除了男人與女人,本片其實還涉及了第三類人,「鳳姐」,意指僅從外形上進行了變性的雙性人(與真正的人妖並不相同)。阿悅是一個「鳳姐」,但「他」身上呈現的種種特徵以及「他」與其他女性之間的關係讓「他」非常接近一個真正的女人。在得知嫣迷和妮娜差點同歸於盡時,「他」傷心落淚,發現馬里奧仍然想要跟「他」討論性的話題,「他」的反應是嘆了一口氣,表示不屑、不可理喻,也表示對男人的這種不可理喻的某種理解。這個反應鮮明地勾勒出男人和女人的差別,男人是慾望的動物,女人是情感的動物。由這一細節可見,阿悅這個角色已經完全可算是女性。

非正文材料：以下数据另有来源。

-- pv_equiv track=rewrite | github.com/woduq1414/ps_study | 백준/Platinum/12941. 동전 게임/동전 게임.py | odd_get_grundy_num
-- ===== SOURCE A (Python) =====
-- def odd_get_grundy_num(n):
--     if n == 3:
--         return 1
--
--     if n % 2 == 1:
--         return 0
--
--     c = 0
--     while n % 2 == 0:
--
--         n //= 2
--         c += 1
--
--     if n == 3:
--         return 1 + c % 2
--
--     return 2 - c % 2
-- ===== SOURCE B (Python) =====
-- def odd_get_grundy_num(n):
--     if n % 2 == 1:
--         return 1 if n == 3 else 0
--     m = n // 2
--     if m % 2 == 1:
--         return 2 if m == 3 else 1
--     return 3 - odd_get_grundy_num(m)
-- ===== Notes on version B (the rewrite author's own statement) =====
-- stated objective: alternative
-- what changed: Replaces the while-loop that extracts the 2-adic valuation c and odd part (then branches on c%2 and odd==3) by a direct recursion on n//2 that returns 3 - g(n//2), with base cases at odd n and at n//2 odd; no valuation counter or odd-part variable exists in B.
import Mathlib
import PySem

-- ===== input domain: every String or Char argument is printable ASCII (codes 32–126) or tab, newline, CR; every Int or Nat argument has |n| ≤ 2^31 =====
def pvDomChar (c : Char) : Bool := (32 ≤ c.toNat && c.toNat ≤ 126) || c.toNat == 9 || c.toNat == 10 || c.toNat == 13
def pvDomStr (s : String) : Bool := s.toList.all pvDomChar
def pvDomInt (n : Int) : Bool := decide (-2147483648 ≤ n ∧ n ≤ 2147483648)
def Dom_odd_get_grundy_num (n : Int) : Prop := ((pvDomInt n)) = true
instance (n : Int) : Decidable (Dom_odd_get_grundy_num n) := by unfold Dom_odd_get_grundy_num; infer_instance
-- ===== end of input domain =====

-- B replaces A's valuation-counting while-loop by a direct recursion g(n) = 3 - g(n//2): alternative decomposition, same cost.


-- ===== PORT A =====
-- A's while-loop: divides n by 2 while even, counting c.  The 'n ≠ 0' conjunct is a
-- totality guard only (Python loops forever at n = 0; Pre_ excludes it).
def pvLoopA (n c : Int) : Int × Int :=
  if _h : PySem.Int.mod n 2 = 0 ∧ n ≠ 0 then
    pvLoopA (PySem.Int.floordiv n 2) (c + 1)
  else (n, c)
termination_by n.natAbs
decreasing_by
  rw [PySem.Int.floordiv_eq_ediv_of_pos (by norm_num)]
  rw [PySem.Int.mod_eq_emod_of_pos (by norm_num)] at _h
  omega

def odd_get_grundy_num (n : Int) : Int :=
  if n = 3 then 1
  else if PySem.Int.mod n 2 = 1 then 0
  else
    let p := pvLoopA n 0
    if p.1 = 3 then 1 + PySem.Int.mod p.2 2 else 2 - PySem.Int.mod p.2 2

-- ===== PORT B =====
-- The 'if n = 0' branch is a totality guard only (Python B recurses forever at n = 0; Pre_ excludes it).
def odd_get_grundy_num_alt (n : Int) : Int :=
  if PySem.Int.mod n 2 = 1 then (if n = 3 then 1 else 0)
  else
    let m := PySem.Int.floordiv n 2
    if PySem.Int.mod m 2 = 1 then (if m = 3 then 2 else 1)
    else if n = 0 then 0
    else 3 - odd_get_grundy_num_alt m
termination_by n.natAbs
decreasing_by
  rw [PySem.Int.floordiv_eq_ediv_of_pos (by norm_num)]
  rename_i h1 _ _
  rw [PySem.Int.mod_eq_emod_of_pos (by norm_num)] at h1
  omega

-- ===== PRECONDITION & SPEC =====
-- Pre_ excludes only n = 0, on which A's while-loop never terminates (A returns no value there).
def Pre_odd_get_grundy_num (n : Int) : Prop := n ≠ 0
instance (n : Int) : Decidable (Pre_odd_get_grundy_num n) := by unfold Pre_odd_get_grundy_num; infer_instance
def pvWitness_odd_get_grundy_num : Int := 6

def Spec_odd_get_grundy_num (n : Int) (out : Int) : Prop := out = odd_get_grundy_num_alt n
instance (n : Int) (out : Int) : Decidable (Spec_odd_get_grundy_num n out) := by unfold Spec_odd_get_grundy_num; infer_instance

-- ===== CLAIM (what is proved, stated in full; the proofs are below) =====
def Claim_equal_odd_get_grundy_num : Prop := ∀ (n : Int), Dom_odd_get_grundy_num n → Pre_odd_get_grundy_num n → Spec_odd_get_grundy_num n (odd_get_grundy_num n)

-- ===== LEMMAS AND PROOFS =====
theorem pymod2 (a : Int) : PySem.Int.mod a 2 = a % 2 :=
  PySem.Int.mod_eq_emod_of_pos (by norm_num)

theorem pydiv2 (a : Int) : PySem.Int.floordiv a 2 = a / 2 :=
  PySem.Int.floordiv_eq_ediv_of_pos (by norm_num)

-- the accumulator c only shifts the second component of the loop result
theorem pvLoopA_shift : ∀ (k : Nat) (n c : Int), n.natAbs = k →
    pvLoopA n c = ((pvLoopA n 0).1, (pvLoopA n 0).2 + c) := by
  intro k
  induction k using Nat.strong_induction_on with
  | _ k ih =>
    intro n c hk
    by_cases h : PySem.Int.mod n 2 = 0 ∧ n ≠ 0
    · have e1 : pvLoopA n c = pvLoopA (PySem.Int.floordiv n 2) (c + 1) := by
        conv_lhs => rw [pvLoopA]
        exact dif_pos h
      have e0 : pvLoopA n 0 = pvLoopA (PySem.Int.floordiv n 2) (0 + 1) := by
        conv_lhs => rw [pvLoopA]
        exact dif_pos h
      have hlt : (PySem.Int.floordiv n 2).natAbs < k := by
        rw [pydiv2]; rw [pymod2] at h; omega
      rw [e1, e0, ih _ hlt _ (c + 1) rfl, ih _ hlt _ (0 + 1) rfl]
      simp only [Prod.mk.injEq, true_and]
      omega
    · have e1 : pvLoopA n c = (n, c) := by
        conv_lhs => rw [pvLoopA]
        exact dif_neg h
      have e0 : pvLoopA n 0 = (n, 0) := by
        conv_lhs => rw [pvLoopA]
        exact dif_neg h
      rw [e1, e0]
      simp

theorem even_case : ∀ (k : Nat) (n : Int), n.natAbs = k → n ≠ 0 → n % 2 = 0 →
    (if (pvLoopA n 0).1 = 3 then 1 + PySem.Int.mod (pvLoopA n 0).2 2
     else 2 - PySem.Int.mod (pvLoopA n 0).2 2) = odd_get_grundy_num_alt n := by
  intro k
  induction k using Nat.strong_induction_on with
  | _ k ih =>
    intro n hk hn0 hev
    have hcond : PySem.Int.mod n 2 = 0 ∧ n ≠ 0 := by rw [pymod2]; exact ⟨hev, hn0⟩
    have hL : pvLoopA n 0 = ((pvLoopA (PySem.Int.floordiv n 2) 0).1,
        (pvLoopA (PySem.Int.floordiv n 2) 0).2 + 1) := by
      have e0 : pvLoopA n 0 = pvLoopA (PySem.Int.floordiv n 2) (0 + 1) := by
        conv_lhs => rw [pvLoopA]
        exact dif_pos hcond
      rw [e0, pvLoopA_shift (PySem.Int.floordiv n 2).natAbs _ _ rfl]
      simp
    set m := PySem.Int.floordiv n 2 with hm
    have hme : m = n / 2 := pydiv2 n
    rw [odd_get_grundy_num_alt]
    have hnodd : ¬ PySem.Int.mod n 2 = 1 := by rw [pymod2]; omega
    simp only [hnodd, if_false, ← hm]
    by_cases hmo : m % 2 = 1
    · -- n/2 is odd: the loop stops after one more step
      have hstop : pvLoopA m 0 = (m, 0) := by
        conv_lhs => rw [pvLoopA]
        refine dif_neg ?_
        rw [pymod2]; omega
      have hmod2 : PySem.Int.mod m 2 = 1 := by rw [pymod2]; exact hmo
      rw [hL, hstop]
      simp only [hmod2, if_true]
      by_cases h3 : m = 3 <;> simp [h3]
    · -- n/2 is even: recurse
      have hmev : m % 2 = 0 := by omega
      have hmn0 : m ≠ 0 := by rw [hme]; omega
      have hn00 : ¬ n = 0 := hn0
      have hlt : m.natAbs < k := by rw [hme]; omega
      have hmod2 : ¬ PySem.Int.mod m 2 = 1 := by rw [pymod2]; omega
      simp only [hmod2, if_false, hn00, if_false]
      rw [hL, ← ih _ hlt m rfl hmn0 hmev]
      by_cases h3 : (pvLoopA m 0).1 = 3 <;> simp [h3] <;> omega

theorem main_eq : ∀ (n : Int), n ≠ 0 → odd_get_grundy_num n = odd_get_grundy_num_alt n := by
  intro n hn0
  rw [odd_get_grundy_num]
  by_cases h3 : n = 3
  · subst h3
    rw [odd_get_grundy_num_alt]
    norm_num [pymod2]
  · simp only [h3, if_false]
    by_cases hodd : n % 2 = 1
    · rw [odd_get_grundy_num_alt]
      simp [hodd, h3]
    · have hev : n % 2 = 0 := by omega
      have h : ¬ PySem.Int.mod n 2 = 1 := by rw [pymod2]; omega
      simp only [h, if_false]
      exact even_case n.natAbs n rfl hn0 hev

-- ===== VERDICT (by name: the statement is the Claim_ definition above) =====
theorem odd_get_grundy_num_spec : Claim_equal_odd_get_grundy_num := by
  intro n _ hpre
  exact main_eq n hpre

相比之下,處於本片一個關鍵位置的羅拉則複雜得多。
瑪努埃拉稱「他」為「狼心狗肺的人」,而始終不願意向兒子透露關於他的消息。當她因兒子的真誠願望動搖的時候,兒子走了,為了達成兒子的遺願瑪努埃拉再去尋找羅拉。通過阿悅和羅莎,羅拉的形象漸漸浮出水面。瑪努埃拉對「他」的評價是「既要裝義乳,又要做大男人」。「他」是許多悲劇的始作俑者:傷害妻子,洗劫朋友,引誘修女並使她染上愛滋。在羅莎的葬禮上這個傳說中的人物終於出現,除下墨鏡後是一張美麗而虛假的臉,一張男女難辨的臉。羅拉這個形象可能是全劇最複雜的存在,他對故事而言意義重大,人物本身卻模糊不清。他的轉變,他的不義,似乎都沒有更多的解釋。也許,他的存在就是為了被寬恕。
四、傷害與寬恕
我們總是說「我最愛的人傷我最深」,傷害常常肇始於愛。如果不是因為瑪努埃拉和羅莎對羅拉的愛,她們不會受到他的傷害;如果不是因為嫣迷對妮娜的縱容和迷戀,她不會為她如此痛苦;如果羅莎並不愛她痴呆的父親和事故的母親,她不會感覺如此孤獨;如果埃斯特本不因對嫣迷的迷戀在雨夜追逐,他也不會遭遇車禍身亡。命運雖然冷酷無情,卻有自己的邏輯和理由。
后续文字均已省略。